The above limits force submissions to be simultaneously compute efficient and systems efficient.

TCGA as the only pretraining data

TCGA (12K WSIs) is the only dataset allowed for pretraining, but you are free to revise how we select the tiles used for training.
The probe datasets cannot be used for pretraining, neither directly (training data) nor indirectly (distillation target, contrastive negatives, label-smoothing prior, etc.).

Probe evaluation must be untouched

All of probe.py and benchmarking/
All probe config variables in configs/main.yaml.

Initializing model from a pretrained ckpt is OK only if not pathology-specific You can initialize the model using DINOv2 checkpoint (trained on natural images) but you can't initialize from, say, H-optimus-0 or OpenMidnight checkpoints.

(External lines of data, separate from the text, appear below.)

-- pv_equiv track=rewrite | github.com/py1sl/neutron_tools | mcnp_input_reader.py | get_card_lines
-- ===== SOURCE A (Python) =====
-- def remove_inline_comment(line):
--     """ in line comments are  every thing after a $ """
--     line = line.split("$")[0]
--     return line
--
-- def get_card_lines(lines, card):
--     """ get all lines associated with a particular card """
--     card_lines = []
--     in_block = False
--
--     for line in lines:
--         line = line.lower()
--
--         if in_block:
--             if is_continue_line(line):
--                 line = remove_inline_comment(line)
--                 card_lines.append(line)
--             elif line.startswith("c "):
--                 continue
--             elif line and not is_continue_line(line):
--                 break
--
--         # find starting card line
--         if line.startswith(card.lower()) and (line[len(card):len(card)+1] in (" ", ":")):
--             in_block = True
--             line = remove_inline_comment(line)
--             card_lines.append(line)
--
--     return card_lines
--
-- def is_continue_line(line):
--     """checks if line has 5 spaces at start """
--     return line.startswith(" " * 5)
-- ===== SOURCE B (Python) =====
-- def get_card_lines(lines, card):
--     """ get all lines associated with a particular card """
--     key = card.lower()
--     n = len(card)
--     low = [ln.lower() for ln in lines]
--     start = next((i for i, ln in enumerate(low)
--                   if ln.startswith(key) and ln[n:n + 1] in (" ", ":")), None)
--     if start is None:
--         return []
--     rest = low[start + 1:]
--     stop = next((j for j, ln in enumerate(rest)
--                  if ln and not ln.startswith("     ") and not ln.startswith("c ")),
--                 len(rest))
--     block = [low[start]] + [ln for ln in rest[:stop] if ln.startswith("     ")]
--     return [ln.split("$")[0] for ln in block]
-- ===== Notes on version B (the rewrite author's own statement) =====
-- stated objective: faster
-- what changed: Replaced A's single-pass in_block-flag state machine (loop with break/continue and an accumulator) by a loop-free staged formulation - next/enumerate finds the start index, a second next finds the stop index, and the result is built by slicing plus filter/map comprehensions - computing card.lower() once instead of once per line.
import Mathlib
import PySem
-- B replaces A's build-token-then-reparse structure by one linear pass with key/value buffers; objective: simpler.

-- ===== PORT A =====
-- _unescape: while-loop over s; "\;" "\:" "\\" collapse to the escaped char
def unescA : List Char → List Char
  | [] => []
  | c :: rest =>
    if c = '\\' then
      match rest with
      | nxt :: rest' =>
        if nxt = ';' ∨ nxt = ':' ∨ nxt = '\\' then nxt :: unescA rest'
        else c :: unescA (nxt :: rest')
      | [] => [c]
    else c :: unescA rest
termination_by l => l.length
decreasing_by all_goals (simp only [List.length_cons]; omega)

-- flush's inner while-loop over tok: accumulators k and v (v is only written at the ':' break, as in A)
def floopA : List Char → List Char → List Char → List Char × List Char
  | [], k, v => (k, v)
  | c :: rest, k, v =>
    if c = '\\' then
      match rest with
      | nxt :: rest' =>
        if v ≠ [] then floopA rest' k (v ++ [c, nxt])
        else floopA rest' (k ++ [c, nxt]) v
      | [] => (k ++ [c], v)          -- escape guard fails (j+1 = len); ch ≠ ':', so k.append(ch)
    else if c = ':' then (k, v ++ rest)   -- v.extend(tok[j+1:]); break
    else floopA rest (k ++ [c]) v
termination_by l _ _ => l.length
decreasing_by all_goals (simp only [List.length_cons]; omega)

def flushA (tok : List Char) (pairs : PySem.Dict String String) : PySem.Dict String String :=
  if tok = [] then pairs
  else
    let kv := floopA tok [] []
    let key := PySem.Chars.upper (PySem.Chars.strip kv.1)
    let val := PySem.Chars.strip (unescA kv.2)
    if key ≠ [] then pairs.insert (String.ofList key) (String.ofList val) else pairs

-- the main while-loop over body, building token
def mainA : List Char → List Char → PySem.Dict String String → PySem.Dict String String
  | [], tok, d => flushA tok d
  | c :: rest, tok, d =>
    if c = '\\' then
      match rest with
      | nxt :: rest' => mainA rest' (tok ++ [c, nxt]) d
      | [] => mainA [] (tok ++ [c]) d    -- token.append(ch); i += 1; loop ends
    else if c = ';' then mainA rest [] (flushA tok d)
    else mainA rest (tok ++ [c]) d
termination_by l _ _ => l.length
decreasing_by all_goals (simp only [List.length_cons]; omega)

def split_pairs_py (body : String) : List (String × String) :=
  (mainA body.toList [] PySem.Dict.empty).items

-- ===== PORT B =====
def finB (k v : List Char) (d : PySem.Dict String String) : PySem.Dict String String :=
  let key := PySem.Chars.upper (PySem.Chars.strip k)
  if key ≠ [] then d.insert (String.ofList key) (String.ofList (PySem.Chars.strip v)) else d

-- one linear pass: key buffer, value buffer, in_value flag
def loopB : List Char → List Char → List Char → Bool → PySem.Dict String String → PySem.Dict String String
  | [], k, v, _, d => finB k v d
  | c :: rest, k, v, inv, d =>
    if c = '\\' then
      match rest with
      | nxt :: rest' =>
        if inv then
          if nxt = ';' ∨ nxt = ':' ∨ nxt = '\\' then loopB rest' k (v ++ [nxt]) inv d
          else loopB rest' k (v ++ [c, nxt]) inv d
        else loopB rest' (k ++ [c, nxt]) v inv d
      | [] =>   -- no next char: the final else appends to the active buffer
        if inv then loopB [] k (v ++ [c]) inv d else loopB [] (k ++ [c]) v inv d
    else if c = ';' then loopB rest [] [] false (finB k v d)
    else if c = ':' ∧ inv = false then loopB rest k v true d
    else if inv then loopB rest k (v ++ [c]) inv d else loopB rest (k ++ [c]) v inv d
termination_by l _ _ _ _ => l.length
decreasing_by all_goals (simp only [List.length_cons]; omega)
-- pv_equiv track=rewrite | github.com/pypi-data/pypi-mirror-370 | packages/rapidpe-rift-pipe/rapidpe_rift_pipe-0.7.2.dev20250818.tar.gz/rapidpe_rift_pipe-0.7.2.dev20250818/src/rapidpe_rift_pipe/config.py | fields_match
-- ===== SOURCE A (Python) =====
-- def fields_match(fields, field_descriptors) -> bool:
--     """
--     Returns `True` if the fields match precisely with the fields named in the
--     descriptors, though if the descriptors have a `"fallback"` value, they do
--     not need to be present.  Otherwise return `False`.
--     """
--     # Make copies that we can modify
--     fields_remaining = fields.copy()
--     field_descriptors_remaining = field_descriptors.copy()
--
--     # Iterate through fields, removing from both data structures if present, and
--     # returning `False` if a field is not in the descriptors.
--     while fields_remaining:
--         field, _ = fields_remaining.pop()
--         if field not in field_descriptors_remaining:
--             return False
--         del field_descriptors_remaining[field]
--
--     # Now the only remaining descriptors should have `"fallback"` values.
--     for field, descriptor in field_descriptors_remaining.items():
--         if "fallback" not in descriptor:
--             return False
--
--     # Everything matched, return `True`.
--     return True
-- ===== SOURCE B (Python) =====
-- def fields_match(fields, field_descriptors) -> bool:
--     """
--     Returns `True` if the fields match precisely with the fields named in the
--     descriptors, though if the descriptors have a `"fallback"` value, they do
--     not need to be present.  Otherwise return `False`.
--     """
--     names = {field for field, _ in fields}
--     # Two fields sharing a name can never both be matched against the descriptors.
--     if len(names) != len(fields):
--         return False
--     if not names <= field_descriptors.keys():
--         return False
--     # Every descriptor not used by a field must provide a fallback.
--     return all(
--         "fallback" in descriptor
--         for name, descriptor in field_descriptors.items()
--         if name not in names
--     )
-- ===== Notes on version B (the rewrite author's own statement) =====
-- stated objective: simpler
-- what changed: Replaces A's destructive pop/delete loop over mutable copies with a pure set-based check: collect the field names once, test them for duplicates and for being a subset of the descriptor keys, then require a fallback in every unused descriptor.
import Mathlib
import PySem

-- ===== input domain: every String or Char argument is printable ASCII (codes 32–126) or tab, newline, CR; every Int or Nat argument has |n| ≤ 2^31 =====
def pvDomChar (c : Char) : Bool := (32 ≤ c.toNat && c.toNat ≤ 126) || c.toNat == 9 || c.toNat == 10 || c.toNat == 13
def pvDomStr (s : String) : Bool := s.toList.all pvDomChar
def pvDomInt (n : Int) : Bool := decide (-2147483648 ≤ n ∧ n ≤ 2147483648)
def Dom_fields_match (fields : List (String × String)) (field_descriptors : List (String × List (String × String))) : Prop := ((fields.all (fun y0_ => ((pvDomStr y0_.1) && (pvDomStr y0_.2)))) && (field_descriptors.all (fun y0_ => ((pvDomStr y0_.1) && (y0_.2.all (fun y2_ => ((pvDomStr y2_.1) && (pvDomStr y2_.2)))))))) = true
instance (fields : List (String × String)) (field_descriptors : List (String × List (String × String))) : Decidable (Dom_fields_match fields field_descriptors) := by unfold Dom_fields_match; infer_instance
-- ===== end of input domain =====

-- B replaces A's destructive pop/delete loop over mutable copies with a pure set-based
-- check (duplicate-free names, subset of descriptor keys, fallback in unused descriptors);
-- objective: simpler.  A mutates only its local copies, so return-value equivalence is full.

-- ===== PORT A =====
-- Python's set.pop() removes an arbitrary element; the result below is independent of the
-- pop order (proved by the characterisation lemma), so we pop from the end of the list.
-- 'field not in field_descriptors_remaining' is Dict.contains, 'del d[field]' is Dict.erase.
def fieldsMatchLoop : List (String × String) → PySem.Dict String (List (String × String)) → Bool
  | [], dr =>
      -- for field, descriptor in field_descriptors_remaining.items():
      --     if "fallback" not in descriptor: return False
      -- return True
      dr.items.all (fun q => PySem.Dict.contains (PySem.Dict.mk q.2) "fallback")
  | (field, _) :: rest, dr =>
      if PySem.Dict.contains dr field then
        fieldsMatchLoop rest (PySem.Dict.erase dr field)
      else
        false

def fields_match (fields : List (String × String)) (field_descriptors : List (String × List (String × String))) : Bool :=
  fieldsMatchLoop fields.reverse (PySem.Dict.mk field_descriptors)

-- ===== PORT B =====
def fields_match_alt (fields : List (String × String)) (field_descriptors : List (String × List (String × String))) : Bool :=
  let names : PySem.Set String := PySem.Set.ofList (fields.map Prod.fst)
  if names.length = fields.length then
    if PySem.Set.issubset names (PySem.Dict.mk field_descriptors).keys then
      -- all("fallback" in descriptor for name, descriptor in field_descriptors.items()
      --     if name not in names)
      ((PySem.Dict.mk field_descriptors).items.filter
          (fun q => !(PySem.Set.contains names q.1))).all
        (fun q => PySem.Dict.contains (PySem.Dict.mk q.2) "fallback")
    else
      false
  else
    false

-- ===== PRECONDITION & SPEC =====
def Spec_fields_match (fields : List (String × String)) (field_descriptors : List (String × List (String × String))) (out : Bool) : Prop := out = fields_match_alt fields field_descriptors
instance (fields : List (String × String)) (field_descriptors : List (String × List (String × String))) (out : Bool) : Decidable (Spec_fields_match fields field_descriptors out) := by unfold Spec_fields_match; infer_instance

-- ===== CLAIM (what is proved, stated in full; the proofs are below) =====
def Claim_equal_fields_match : Prop := ∀ (fields : List (String × String)) (field_descriptors : List (String × List (String × String))), Dom_fields_match fields field_descriptors → Spec_fields_match fields field_descriptors (fields_match fields field_descriptors)

-- ===== LEMMAS AND PROOFS =====

-- The common characterisation both ports are reduced to.
def FMSpec (fields : List (String × String)) (l : List (String × List (String × String))) : Prop :=
  (fields.map Prod.fst).Nodup ∧
  (∀ p ∈ fields, ∃ q ∈ l, q.1 = p.1) ∧
  (∀ q ∈ l, (∃ p ∈ fields, p.1 = q.1) ∨
            PySem.Dict.contains (PySem.Dict.mk q.2) "fallback" = true)

theorem erase_mk_eq (l : List (String × List (String × String))) (f : String) :
    PySem.Dict.erase (PySem.Dict.mk l) f
      = PySem.Dict.mk (l.filter (fun p => !(p.1 == f))) := rfl

theorem fieldsMatchLoop_iff (fr : List (String × String)) (l : List (String × List (String × String))) :
    fieldsMatchLoop fr (PySem.Dict.mk l) = true ↔ FMSpec fr l := by
  induction fr generalizing l with
  | nil =>
      simp [fieldsMatchLoop, FMSpec, List.all_eq_true]
  | cons hd rest ih =>
      obtain ⟨f, v⟩ := hd
      rw [fieldsMatchLoop, erase_mk_eq]
      by_cases h : PySem.Dict.contains (PySem.Dict.mk l) f = true
      · rw [if_pos h, ih]
        unfold FMSpec
        simp only [List.map_cons, List.nodup_cons]
        have hex : ∃ q ∈ l, q.1 = f := by
          simpa [PySem.Dict.contains, List.any_eq_true] using h
        constructor
        · rintro ⟨hnd, hall, hrem⟩
          have hfnot : f ∉ rest.map Prod.fst := by
            intro hf
            obtain ⟨p, hp, hpf⟩ := List.mem_map.mp hf
            obtain ⟨q, hq, hq1⟩ := hall p hp
            have := List.mem_filter.mp hq
            simp [hq1, hpf] at this
          refine ⟨⟨hfnot, hnd⟩, ?_, ?_⟩
          · intro p hp
            rcases List.mem_cons.mp hp with rfl | hp'
            · exact hex
            · obtain ⟨q, hq, hq1⟩ := hall p hp'
              exact ⟨q, (List.mem_filter.mp hq).1, hq1⟩
          · intro q hq
            by_cases hqf : q.1 = f
            · exact Or.inl ⟨(f, v), List.mem_cons_self .., hqf.symm⟩
            · have hq' : q ∈ l.filter (fun p => !(p.1 == f)) :=
                List.mem_filter.mpr ⟨hq, by simp [hqf]⟩
              rcases hrem q hq' with ⟨p, hp, hpq⟩ | hfb
              · exact Or.inl ⟨p, List.mem_cons_of_mem _ hp, hpq⟩
              · exact Or.inr hfb
        · rintro ⟨⟨hfnot, hnd⟩, hall, hrem⟩
          refine ⟨hnd, ?_, ?_⟩
          · intro p hp
            obtain ⟨q, hq, hq1⟩ := hall p (List.mem_cons_of_mem _ hp)
            have hpf : p.1 ≠ f := fun hc => hfnot (List.mem_map.mpr ⟨p, hp, hc⟩)
            exact ⟨q, List.mem_filter.mpr ⟨hq, by simp [hq1, hpf]⟩, hq1⟩
          · intro q hq
            obtain ⟨hql, hqf⟩ := List.mem_filter.mp hq
            have hqf' : q.1 ≠ f := by simpa using hqf
            rcases hrem q hql with ⟨p, hp, hpq⟩ | hfb
            · rcases List.mem_cons.mp hp with rfl | hp'
              · exact absurd hpq.symm hqf'
              · exact Or.inl ⟨p, hp', hpq⟩
            · exact Or.inr hfb
      · rw [if_neg h]
        simp only [Bool.false_eq_true, false_iff]
        rintro ⟨-, hall, -⟩
        obtain ⟨q, hq, hq1⟩ := hall (f, v) (List.mem_cons_self ..)
        apply h
        simp only [PySem.Dict.contains, List.any_eq_true]
        exact ⟨q, hq, by simp [hq1]⟩

theorem fields_match_iff (fields : List (String × String)) (l : List (String × List (String × String))) :
    fields_match fields l = true ↔ FMSpec fields l := by
  rw [fields_match, fieldsMatchLoop_iff]
  unfold FMSpec
  simp [List.mem_reverse]

-- set(xs) is a sublist of xs (first occurrences, in order).
theorem ofList_sublist (xs : List String) : List.Sublist (PySem.Set.ofList xs) xs := by
  induction xs with
  | nil => simp [PySem.Set.ofList_nil]
  | cons x xs ih =>
      rw [PySem.Set.ofList_cons]
      exact List.Sublist.cons₂ x (List.Sublist.trans List.filter_sublist ih)

-- len(set(xs)) == len(xs) iff xs has no duplicates.
theorem length_ofList_eq_iff (xs : List String) :
    (PySem.Set.ofList xs).length = xs.length ↔ xs.Nodup := by
  constructor
  · intro h
    have := (ofList_sublist xs).eq_of_length h
    rw [← this]
    exact PySem.Set.nodup_ofList xs
  · intro h
    rw [PySem.Set.ofList_eq_self_of_nodup xs h]

theorem fields_match_alt_iff (fields : List (String × String)) (l : List (String × List (String × String))) :
    fields_match_alt fields l = true ↔ FMSpec fields l := by
  unfold fields_match_alt FMSpec
  dsimp only
  split_ifs with h1 h2
  · have hnd : (fields.map Prod.fst).Nodup := by
      rw [← length_ofList_eq_iff]
      simpa using h1
    have hsub : ∀ p ∈ fields, ∃ q ∈ l, q.1 = p.1 := by
      intro p hp
      have := (PySem.Set.issubset_iff _ _).mp h2 p.1
        ((PySem.Set.mem_ofList _ _).mpr (List.mem_map.mpr ⟨p, hp, rfl⟩))
      simp only [PySem.Dict.keys, List.mem_map] at this
      obtain ⟨q, hq, hq1⟩ := this
      exact ⟨q, hq, hq1⟩
    simp only [List.all_eq_true, List.mem_filter]
    constructor
    · intro hall
      refine ⟨hnd, hsub, ?_⟩
      intro q hq
      by_cases hm : q.1 ∈ fields.map Prod.fst
      · obtain ⟨p, hp, hp1⟩ := List.mem_map.mp hm
        exact Or.inl ⟨p, hp, hp1⟩
      · refine Or.inr (hall q ⟨hq, ?_⟩)
        simp only [Bool.not_eq_eq_eq_not, Bool.not_true]
        simpa [PySem.Set.contains, PySem.Set.mem_ofList] using hm
    · rintro ⟨-, -, hrem⟩ q ⟨hq, hqn⟩
      rcases hrem q hq with ⟨p, hp, hpq⟩ | hfb
      · exfalso
        have : q.1 ∈ PySem.Set.ofList (fields.map Prod.fst) :=
          (PySem.Set.mem_ofList _ _).mpr (List.mem_map.mpr ⟨p, hp, hpq⟩)
        simp only [Bool.not_eq_eq_eq_not, Bool.not_true] at hqn
        simp [PySem.Set.contains, this] at hqn
      · exact hfb
  · simp only [false_iff]
    rintro ⟨-, hall, -⟩
    apply h2
    rw [PySem.Set.issubset_iff]
    intro x hx
    obtain ⟨p, hp, hp1⟩ := List.mem_map.mp ((PySem.Set.mem_ofList _ _).mp hx)
    obtain ⟨q, hq, hq1⟩ := hall p hp
    simp only [PySem.Dict.keys]
    exact List.mem_map.mpr ⟨q, hq, by rw [hq1, hp1]⟩
  · simp only [false_iff]
    rintro ⟨hnd, -, -⟩
    apply h1
    rw [show fields.length = (fields.map Prod.fst).length by simp]
    exact (length_ofList_eq_iff _).mpr hnd

-- ===== VERDICT (by name: the statement is the Claim_ definition above) =====
theorem fields_match_spec : Claim_equal_fields_match := by
  intro fields field_descriptors _
  unfold Spec_fields_match
  rw [Bool.eq_iff_iff, fields_match_iff, fields_match_alt_iff]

We want to train our own pathology foundation model, not offload most of the task to someone else's pathology-specific model.

Labless for live tracking

Submit completed full runs to the live tracker:

RUN_DIR=/data/$USER/nanopath/main/my-run
./labless/submit_to_labless.py output_dir=$RUN_DIR contributor=@yourgithub run_name=kde-crops notes="what changed and why"

The script reads summary.json and metrics.jsonl, downloads the run's W&B source artifact, writes labless_submission.json into the run directory, verifies full runs from max_train_flops: 1e18, and posts to api.labless.dev. Smoke checks and failed runs stay local. The labless website, run log, and plot update automatically; new completed full runs stay pending until maintainer validation. See labless/README.md for details.

Repository layout

Primary files meant to be hacked

train.py — main pretraining loop
model.py — model architecture and training objectives
dataloader.py — TCGA tile loader and data augmentations
configs/{smoke,main}.yaml — training recipes (e.g., hyperparameters)

Helper files

AGENTS.md — guidelines for design philosophy, coding rules, experiment discipline, cluster conventions, etc. Note this is Paul's personal AGENTS.md file and has instructions specific to our MedARC cluster—you should modify this file to suit your own setup!
benchmarking/ — supports probing/downstream evaluation.
prepare.py — data prep: verify or download pretraining data + probe datasets + any pretrained weights.
probe.py — downstream probes (KNN, few-shot, linear, segmentation, slide AUROC, survival, robustness).
submit/train_1gpu.sbatch — SLURM launcher for single-GPU training.
labless/submit_to_labless.py — package a run and post it to the live labless tracker.
download_TCGA.sh — manual utility, run by hand if you want the full 12K TCGA open-access SVS slide set (~13 TB) for forking the tile-extraction recipe. Not invoked by prepare.py and not needed for any standard training workflow.
pyproject.toml + uv.lock — Python dependencies used by uv sync.

Data

prepare.py prepares the necessary data for pretraining and downstream probing. Flag download=True to fetch/prepare the configured datasets into the folders specified by the YAML; flag download=False to verify that all required paths are already populated.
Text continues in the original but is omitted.